Taking the line with "exact ih (start" as the first and the line with "intro start hse hfuel" as the last, set down exactly every line in that range from the entries below, and no more.

============

-- pv_equiv track=rewrite | github.com/Vignesh010101/Leetcode-Solutions-With-Python-Part-2 | 1113-moving-stones-until-consecutive-ii/moving-stones-until-consecutive-ii.py | numMovesStonesII
-- ===== SOURCE A (Python) =====
-- def numMovesStonesII(stones: list[int]) -> list[int]:
--     A, N = sorted(stones), len(stones)
--     maxMoves = max(A[N - 1] - A[1] - N + 2, A[N - 2] - A[0] - N + 2)
--     minMoves = N
--
--     # Calculate minimum moves through sliding window.
--     start = 0
--     for end in range(N):
--         while A[end] - A[start] + 1 > N:
--             start += 1
--
--         if end - start + 1 == N - 1 and A[end] - A[start] + 1 == N - 1:
--             # Case: N - 1 stones with N - 1 positions.
--             minMoves = min(minMoves, 2)
--         else:
--             minMoves = min(minMoves, N - (end - start + 1))
--
--     return [minMoves, maxMoves]
-- ===== SOURCE B (Python) =====
-- import bisect
--
-- def numMovesStonesII(stones: list[int]) -> list[int]:
--     A, N = sorted(stones), len(stones)
--     maxMoves = max(A[N - 1] - A[1], A[N - 2] - A[0]) - N + 2
--     minMoves = N
--     # For each i as the LEFT end of a window of span N, binary-search the
--     # rightmost stone that still fits in [A[i], A[i] + N - 1].
--     for i in range(N):
--         j = bisect.bisect_right(A, A[i] + N - 1) - 1
--         size = j - i + 1
--         if size == N - 1 and A[j] - A[i] + 1 == N - 1:
--             minMoves = min(minMoves, 2)
--         else:
--             minMoves = min(minMoves, N - size)
--     return [minMoves, maxMoves]
-- ===== Notes on version B (the rewrite author's own statement) =====
-- stated objective: alternative
-- what changed: A's amortized two-pointer sliding window (right-anchored, threading a mutable start through an inner while) is replaced by an independent per-left-anchor binary search: for each i, bisect_right finds the rightmost stone fitting in [A[i], A[i]+N-1]; the same closed-form max is kept.
import Mathlib
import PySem

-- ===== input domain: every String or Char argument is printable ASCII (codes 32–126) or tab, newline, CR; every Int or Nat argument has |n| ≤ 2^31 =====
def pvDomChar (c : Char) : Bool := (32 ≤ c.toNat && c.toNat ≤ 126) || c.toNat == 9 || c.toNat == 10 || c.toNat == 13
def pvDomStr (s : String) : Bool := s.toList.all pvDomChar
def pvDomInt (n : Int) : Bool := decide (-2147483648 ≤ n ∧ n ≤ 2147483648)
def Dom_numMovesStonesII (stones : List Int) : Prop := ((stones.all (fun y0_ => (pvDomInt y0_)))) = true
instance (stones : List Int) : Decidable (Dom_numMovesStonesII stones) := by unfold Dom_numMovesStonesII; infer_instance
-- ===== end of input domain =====

-- B replaces A's sliding-window minimum (threaded `start`, inner while) by an independent
-- binary search (bisect_right) per left anchor; same return value on every input A accepts.

-- ===== PORT A =====
-- the inner `while A[end] - A[start] + 1 > N: start += 1`; the fuel argument only makes the
-- recursion total — `e + 1 - start` steps always suffice for the call sites under Pre_.
def pvAdvance (A : List Int) (Nv : Int) (e : Nat) : Nat → Nat → Nat
  | 0, start => start
  | fuel + 1, start =>
      if Nv < A.getD e 0 - A.getD start 0 + 1 then pvAdvance A Nv e fuel (start + 1) else start

def numMovesStonesII (stones : List Int) : List Int :=
  let A := PySem.List.sorted stones (fun x => x)
  let N := stones.length
  let Nv : Int := (N : Int)
  -- A[N-1], A[N-2], A[1], A[0]: in range for N ≥ 2 (Pre_); Python raises IndexError for N < 2
  let maxMoves := max (A.getD (N - 1) 0 - A.getD 1 0 - Nv + 2) (A.getD (N - 2) 0 - A.getD 0 0 - Nv + 2)
  -- for end in range(N), threading (start, minMoves)
  let r := (List.range N).foldl (fun (p : Nat × Int) e =>
      let start := pvAdvance A Nv e (e + 1 - p.1) p.1
      if (e : Int) - (start : Int) + 1 = Nv - 1 ∧ A.getD e 0 - A.getD start 0 + 1 = Nv - 1 then
        (start, min p.2 2)
      else
        (start, min p.2 (Nv - ((e : Int) - (start : Int) + 1)))) (0, Nv)
  [r.2, maxMoves]

-- ===== PORT B =====
def numMovesStonesII_alt (stones : List Int) : List Int :=
  let A := PySem.List.sorted stones (fun x => x)
  let N := stones.length
  let Nv : Int := (N : Int)
  let maxMoves := max (A.getD (N - 1) 0 - A.getD 1 0) (A.getD (N - 2) 0 - A.getD 0 0) - Nv + 2
  let minMoves := (List.range N).foldl (fun m i =>
      let j := PySem.List.bisectRight A (A.getD i 0 + Nv - 1) - 1
      let size : Int := (j : Int) - (i : Int) + 1
      if size = Nv - 1 ∧ A.getD j 0 - A.getD i 0 + 1 = Nv - 1 then min m 2
      else min m (Nv - size)) Nv
  [minMoves, maxMoves]

-- ===== PRECONDITION & SPEC =====
-- Python A raises IndexError (A[1], or A[-1] of []) exactly when len(stones) < 2.
def Pre_numMovesStonesII (stones : List Int) : Prop := 2 ≤ stones.length
instance (stones : List Int) : Decidable (Pre_numMovesStonesII stones) := by
  unfold Pre_numMovesStonesII; infer_instance
def pvWitness_numMovesStonesII : List Int := [7, 4, 9]

def Spec_numMovesStonesII (stones : List Int) (out : List Int) : Prop := out = numMovesStonesII_alt stones
instance (stones : List Int) (out : List Int) : Decidable (Spec_numMovesStonesII stones out) := by
  unfold Spec_numMovesStonesII; infer_instance

-- ===== CLAIM (what is proved, stated in full; the proofs are below) =====
def Claim_equal_numMovesStonesII : Prop := ∀ (stones : List Int), Dom_numMovesStonesII stones → Pre_numMovesStonesII stones → Spec_numMovesStonesII stones (numMovesStonesII stones)

-- ===== LEMMAS AND PROOFS =====

-- leftmost window start A's while-loop reaches for right end e (computed with ample fuel)
def pvSMin (L : List Int) (Nv : Int) (e : Nat) : Nat := pvAdvance L Nv e (e + 1) 0

-- rightmost index whose value fits in [L[i], L[i] + Nv - 1] (B's bisect result)
def pvJ (L : List Int) (Nv : Int) (i : Nat) : Nat :=
  PySem.List.bisectRight L (L.getD i 0 + Nv - 1) - 1

-- cost contributed by the window [s, e]
def pvCost (L : List Int) (Nv : Int) (s e : Nat) : Int :=
  if (e : Int) - (s : Int) + 1 = Nv - 1 ∧ L.getD e 0 - L.getD s 0 + 1 = Nv - 1 then 2
  else Nv - ((e : Int) - (s : Int) + 1)

lemma pvGetD_mono (L : List Int) (hs : List.Pairwise (· ≤ ·) L) {a b : Nat}
    (hab : a ≤ b) (hb : b < L.length) : L.getD a 0 ≤ L.getD b 0 := by
  rcases eq_or_lt_of_le hab with rfl | h
  · exact le_refl _
  · rw [List.getD_eq_getElem _ _ (by omega), List.getD_eq_getElem _ _ hb]
    exact List.pairwise_iff_getElem.mp hs a b (by omega) hb h

lemma pvAdvance_spec (L : List Int) (Nv : Int) (e : Nat) :
    ∀ fuel start s', start ≤ s' →
      (∀ s, start ≤ s → s < s' → ¬ (L.getD e 0 - L.getD s 0 + 1 ≤ Nv)) →
      (L.getD e 0 - L.getD s' 0 + 1 ≤ Nv) → s' - start < fuel →
      pvAdvance L Nv e fuel start = s' := by
  intro fuel
  induction fuel with
  | zero => intro start s' _ _ _ h; omega
  | succ f ih =>
    intro start s' hle hmin hok hfuel
    unfold pvAdvance
    split_ifs with hc
    · have hne : start ≠ s' := by
        intro h; subst h; omega
      exact ih (start + 1) s' (by omega) (fun s hs hs' => hmin s (by omega) hs') hok (by omega)
    · rcases eq_or_lt_of_le hle with rfl | h
      · rfl
      · exact absurd (by omega) (hmin start (le_refl _) h)

lemma pvAdvance_props (L : List Int) (Nv : Int) (e : Nat) (hNv : 1 ≤ Nv) :
    ∀ fuel start, start ≤ e → e - start < fuel →
      pvAdvance L Nv e fuel start ≤ e ∧
      (L.getD e 0 - L.getD (pvAdvance L Nv e fuel start) 0 + 1 ≤ Nv) ∧
      (∀ s, start ≤ s → s < pvAdvance L Nv e fuel start →
        ¬ (L.getD e 0 - L.getD s 0 + 1 ≤ Nv)) := by
  intro fuel
  induction fuel with
  | zero => intro start _ h; omega
  | succ f ih =>
    intro start hse hfuel
    unfold pvAdvance
    split_ifs with hc
    · have hne : start ≠ e := by
        intro h; subst h; omega
      obtain ⟨h1, h2, h3⟩ := ih (start + 1) (by omega) (by omega)
      refine ⟨h1, h2, fun s hs hs' => ?_⟩
      rcases Nat.eq_or_lt_of_le hs with rfl | hlt
      · omega
      · exact h3 s (by omega) hs'
    · exact ⟨hse, by omega, fun s hs hs' => by omega⟩

lemma pvSMin_le (L : List Int) (Nv : Int) (e : Nat) (hNv : 1 ≤ Nv) :
    pvSMin L Nv e ≤ e :=
  (pvAdvance_props L Nv e hNv (e + 1) 0 (by omega) (by omega)).1

lemma pvSMin_ok (L : List Int) (Nv : Int) (e : Nat) (hNv : 1 ≤ Nv) :
    L.getD e 0 - L.getD (pvSMin L Nv e) 0 + 1 ≤ Nv :=
  (pvAdvance_props L Nv e hNv (e + 1) 0 (by omega) (by omega)).2.1

lemma pvSMin_min (L : List Int) (Nv : Int) (e : Nat) (hNv : 1 ≤ Nv) :
    ∀ s, s < pvSMin L Nv e → ¬ (L.getD e 0 - L.getD s 0 + 1 ≤ Nv) := by
  intro s hs
  exact (pvAdvance_props L Nv e hNv (e + 1) 0 (by omega) (by omega)).2.2 s (by omega) hs

lemma pvSMin_mono (L : List Int) (Nv : Int) (hs : List.Pairwise (· ≤ ·) L) (hNv : 1 ≤ Nv)
    {e' e : Nat} (hee : e' ≤ e) (he : e < L.length) : pvSMin L Nv e' ≤ pvSMin L Nv e := by
  by_contra h
  push Not at h
  have hok : L.getD e 0 - L.getD (pvSMin L Nv e) 0 + 1 ≤ Nv := pvSMin_ok L Nv e hNv
  have hmono : L.getD e' 0 ≤ L.getD e 0 := pvGetD_mono L hs hee he
  exact pvSMin_min L Nv e' hNv (pvSMin L Nv e) h (by omega)

-- A's threaded fold computes, at each end e, the window [pvSMin e, e]
lemma pvFoldA (L : List Int) (Nv : Int) (hs : List.Pairwise (· ≤ ·) L) (hNv : 1 ≤ Nv) :
    ∀ k, k ≤ L.length →
      (List.range k).foldl (fun (p : Nat × Int) e =>
        let start := pvAdvance L Nv e (e + 1 - p.1) p.1
        if (e : Int) - (start : Int) + 1 = Nv - 1 ∧ L.getD e 0 - L.getD start 0 + 1 = Nv - 1 then
          (start, min p.2 2)
        else
          (start, min p.2 (Nv - ((e : Int) - (start : Int) + 1)))) (0, Nv) =
      ((if k = 0 then 0 else pvSMin L Nv (k - 1)),
       (List.range k).foldl (fun m e => min m (pvCost L Nv (pvSMin L Nv e) e)) Nv) := by
  intro k
  induction k with
  | zero => intro _; rfl
  | succ k ih =>
    intro hk
    rw [List.range_succ, List.foldl_append, List.foldl_append, ih (by omega)]
    simp only [List.foldl_cons, List.foldl_nil]
    have hkle : pvSMin L Nv k ≤ k := pvSMin_le L Nv k hNv
    have hprev : (if k = 0 then 0 else pvSMin L Nv (k - 1)) ≤ pvSMin L Nv k := by
      split_ifs with h0
      · omega
      · exact pvSMin_mono L Nv hs hNv (by omega) (by omega)
    have hadv : pvAdvance L Nv k (k + 1 - (if k = 0 then 0 else pvSMin L Nv (k - 1)))
        (if k = 0 then 0 else pvSMin L Nv (k - 1)) = pvSMin L Nv k := by
      apply pvAdvance_spec L Nv k _ _ _ hprev
        (fun s _ hs' => pvSMin_min L Nv k hNv s hs')
        (pvSMin_ok L Nv k hNv)
      have hple : (if k = 0 then 0 else pvSMin L Nv (k - 1)) ≤ k := by omega
      omega
    simp only [hadv, pvCost, Nat.succ_ne_zero, if_false, Nat.add_sub_cancel]
    split_ifs with hC <;> rfl

-- B's bisect endpoint: i ≤ pvJ i < length, the window is valid, and pvJ i is maximal
lemma pvJ_props (L : List Int) (Nv : Int) (hs : List.Pairwise (· ≤ ·) L) (hNv : 1 ≤ Nv)
    {i : Nat} (hi : i < L.length) :
    i ≤ pvJ L Nv i ∧ pvJ L Nv i < L.length ∧
      (L.getD (pvJ L Nv i) 0 - L.getD i 0 + 1 ≤ Nv) ∧
      (∀ k, k < L.length → pvJ L Nv i < k → ¬ (L.getD k 0 - L.getD i 0 + 1 ≤ Nv)) := by
  obtain ⟨hc_le, hlt, hge⟩ := PySem.List.bisectRight_spec L (L.getD i 0 + Nv - 1) hs
  set x := L.getD i 0 + Nv - 1 with hx
  set c := PySem.List.bisectRight L x with hc
  have hgi : L.getD i 0 = L[i] := List.getD_eq_getElem L 0 hi
  have hic : i < c := by
    by_contra h
    push Not at h
    have := hge i hi h
    omega
  have hj : pvJ L Nv i = c - 1 := rfl
  refine ⟨by omega, by omega, ?_, ?_⟩
  · have hjlt : c - 1 < L.length := by omega
    have := hlt (c - 1) hjlt (by omega)
    rw [hj, List.getD_eq_getElem L 0 hjlt, hgi]
    omega
  · intro k hk hkj
    rw [hj] at hkj
    have := hge k hk (by omega)
    rw [List.getD_eq_getElem L 0 hk, hgi]
    omega

-- cost is antitone under enlarging the window (indices only; equal sizes force equal windows)
lemma pvCost_mono (L : List Int) (Nv : Int) {s' e' s e : Nat}
    (hsz : (e : Int) - (s : Int) ≤ (e' : Int) - (s' : Int))
    (heq : (e : Int) - (s : Int) = (e' : Int) - (s' : Int) → e' = e ∧ s' = s) :
    pvCost L Nv s' e' ≤ pvCost L Nv s e := by
  unfold pvCost
  split_ifs with h1 h2 h2
  · exact le_refl _
  · -- big window 2-case, small not
    by_cases hq : (e : Int) - (s : Int) = (e' : Int) - (s' : Int)
    · obtain ⟨he, hs0⟩ := heq hq
      subst he; subst hs0
      exact absurd h1 h2
    · omega
  · -- small window 2-case, big not
    omega
  · omega

-- min-fold domination: every f-candidate is dominated by some g-candidate
lemma pvMinfold_le (n : Nat) (f g : Nat → Int) (a : Int)
    (h : ∀ e, e < n → ∃ i, i < n ∧ g i ≤ f e) :
    (List.range n).foldl (fun m i => min m (g i)) a ≤
      (List.range n).foldl (fun m e => min m (f e)) a := by
  have hg : (List.range n).foldl (fun m i => min m (g i)) a = ((List.range n).map g).foldl min a := by
    rw [List.foldl_map]
  have hf : (List.range n).foldl (fun m e => min m (f e)) a = ((List.range n).map f).foldl min a := by
    rw [List.foldl_map]
  rw [hg, hf]
  rcases PySem.List.foldl_min_mem ((List.range n).map f) a with hmem | hmem
  · rw [hmem]
    exact (PySem.List.foldl_min_le ((List.range n).map g) a).1
  · rw [List.mem_map] at hmem
    obtain ⟨e, he, hfe⟩ := hmem
    rw [List.mem_range] at he
    obtain ⟨i, hin, hgi⟩ := h e he
    calc ((List.range n).map g).foldl min a ≤ g i :=
          (PySem.List.foldl_min_le ((List.range n).map g) a).2 (g i)
            (List.mem_map.mpr ⟨i, List.mem_range.mpr hin, rfl⟩)
      _ ≤ f e := hgi
      _ = _ := hfe

-- the two minimum folds agree
lemma pvMin_eq (L : List Int) (Nv : Int) (hs : List.Pairwise (· ≤ ·) L) (hNv : 1 ≤ Nv) :
    (List.range L.length).foldl (fun m e => min m (pvCost L Nv (pvSMin L Nv e) e)) Nv =
      (List.range L.length).foldl (fun m i => min m (pvCost L Nv i (pvJ L Nv i))) Nv := by
  apply le_antisymm
  · -- A-fold ≤ B-fold: window [i, pvJ i] is dominated by A's window ending at pvJ i
    apply pvMinfold_le
    intro i hi
    obtain ⟨hij, hjlt, hok, _⟩ := pvJ_props L Nv hs hNv hi
    refine ⟨pvJ L Nv i, hjlt, ?_⟩
    have hsle : pvSMin L Nv (pvJ L Nv i) ≤ i := by
      by_contra h
      push Not at h
      exact pvSMin_min L Nv (pvJ L Nv i) hNv i h hok
    exact pvCost_mono L Nv (by omega) (by omega)
  · -- B-fold ≤ A-fold: window [pvSMin e, e] is dominated by B's window starting at pvSMin e
    apply pvMinfold_le
    intro e he
    set s := pvSMin L Nv e with hsdef
    have hsle : s ≤ e := pvSMin_le L Nv e hNv
    have hok : L.getD e 0 - L.getD s 0 + 1 ≤ Nv := pvSMin_ok L Nv e hNv
    obtain ⟨hsj, hjlt, _, hmax⟩ := pvJ_props L Nv hs hNv (show s < L.length by omega)
    refine ⟨s, by omega, ?_⟩
    have hej : e ≤ pvJ L Nv s := by
      by_contra h
      push Not at h
      exact hmax e he h hok
    exact pvCost_mono L Nv (by omega) (by omega)

-- ===== VERDICT (by name: the statement is the Claim_ definition above) =====
theorem numMovesStonesII_spec : Claim_equal_numMovesStonesII := by
  intro stones _ hpre
  unfold Pre_numMovesStonesII at hpre
  unfold Spec_numMovesStonesII numMovesStonesII numMovesStonesII_alt
  dsimp only
  set L := PySem.List.sorted stones (fun x => x) with hL
  have hlen : L.length = stones.length := PySem.List.length_sorted stones (fun x => x) false
  have hs : List.Pairwise (· ≤ ·) L := PySem.List.sorted_pairwise stones (fun x => x)
  set N := stones.length with hN
  set Nv : Int := (N : Int) with hNv
  have h1 : 1 ≤ Nv := by omega
  have hA := pvFoldA L Nv hs h1 N (by omega)
  dsimp only at hA
  congr 1
  · -- minimum components agree
    rw [hA]
    have hM := pvMin_eq L Nv hs h1
    rw [hlen] at hM
    dsimp only
    rw [hM]
    apply PySem.List.foldl_congr_mem'
    intro i _ m
    simp only [pvCost, pvJ]
    split_ifs <;> rfl
  · -- maximum components agree
    congr 1
    omega
-- the main invariant: after t steps of A's fold, res = pvRF and stack = pvGS mapped to indices
theorem pvMain (lst : List Int) (rev : Bool) (idx : Nat → Int) (σ : Nat → Nat) (h : Nat → Int)
    (n : Nat) (hn : n = lst.length)
    (Hget : ∀ s < n, PySem.List.pyGetD lst (idx s) 0 = h s)
    (Htn : ∀ s < n, (idx s).toNat = σ s)
    (Habs : ∀ s t, s < t → t < n → |idx t - idx s| = (t : Int) - (s : Int))
    (Hdef : ∀ t < n, (if rev then (n : Int) - 1 - idx t else idx t) = (t : Int)) :
    ∀ t ≤ n, ((List.range t).map idx).foldl (pvStep lst rev) (List.replicate n 0, [])
      = (pvRF σ (pvV h) n t, (pvGS h t).map idx) := by
  intro t
  induction t with
  | zero => intro _; simp [pvRF, pvGS]
  | succ t ih =>
    intro ht
    have htn : t < n := ht
    rw [List.range_succ, List.map_append, List.foldl_append, ih (by omega)]
    simp only [List.map_cons, List.map_nil, List.foldl_cons, List.foldl_nil]
    unfold pvStep
    have hpop : pvPop lst (idx t) ((pvGS h t).map idx)
        = ((pvGS h t).dropWhile (fun s => decide (h s < h t))).map idx := by
      exact pvPop_map lst idx h t (Hget t htn) _
        (fun s hs => Hget s (lt_of_lt_of_le (pvGS_lt h t s hs) (le_of_lt htn)))
    rw [hpop, pvDropWhile_eq_filter h (h t) _ (pvGS_pairwise h t)]
    have hhead : (((pvGS h t).filter (fun s => decide (h t ≤ h s))).map idx).head?
        = (pvNd h (h t) t).map idx := by
      rw [List.head?_map, pvHead_filter_GS]
    simp only [hhead]
    have hv : (match (pvNd h (h t) t).map idx with
        | some t' => |idx t - t'|
        | none => if rev then (lst.length : Int) - 1 - idx t else idx t) = pvV h t := by
      cases hnd : pvNd h (h t) t with
      | some s =>
        have hst : s < t := pvNd_some_lt h (h t) t s hnd
        simp only [Option.map_some, pvV, hnd]
        exact Habs s t hst htn
      | none =>
        simp only [Option.map_none, pvV, hnd, ← hn]
        exact Hdef t htn
    rw [hv]
    simp only [Prod.mk.injEq]
    constructor
    · show (pvRF σ (pvV h) n t).set (idx t).toNat (pvV h t) = pvRF σ (pvV h) n (t + 1)
      rw [Htn t htn, pvRF]
    · show idx t :: ((pvGS h t).filter (fun s => decide (h t ≤ h s))).map idx
        = (pvGS h (t + 1)).map idx
      rw [pvGS, List.map_cons]

theorem pvRange_reverse (n : Nat) :
    (List.range n).reverse = (List.range n).map (fun s => n - 1 - s) := by
  apply List.ext_getElem
  · simp
  · intro i h1 h2
    simp only [List.length_reverse, List.length_range] at h1
    simp [List.getElem_reverse, List.getElem_range]

theorem pvRange_bridge (n : Nat) :
    PySem.List.pyRange 0 (n : Int) 1 = (List.range n).map (fun (s : Nat) => (s : Int)) := by
  rw [PySem.List.pyRange_one]
  norm_num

============

**Response below**
      exact ih (start + 1) s' (by omega) (fun s hs hs' => hmin s (by omega) hs') hok (by omega)
    · rcases eq_or_lt_of_le hle with rfl | h
      · rfl
      · exact absurd (by omega) (hmin start (le_refl _) h)

lemma pvAdvance_props (L : List Int) (Nv : Int) (e : Nat) (hNv : 1 ≤ Nv) :
    ∀ fuel start, start ≤ e → e - start < fuel →
      pvAdvance L Nv e fuel start ≤ e ∧
      (L.getD e 0 - L.getD (pvAdvance L Nv e fuel start) 0 + 1 ≤ Nv) ∧
      (∀ s, start ≤ s → s < pvAdvance L Nv e fuel start →
        ¬ (L.getD e 0 - L.getD s 0 + 1 ≤ Nv)) := by
  intro fuel
  induction fuel with
  | zero => intro start _ h; omega
  | succ f ih =>
    intro start hse hfuel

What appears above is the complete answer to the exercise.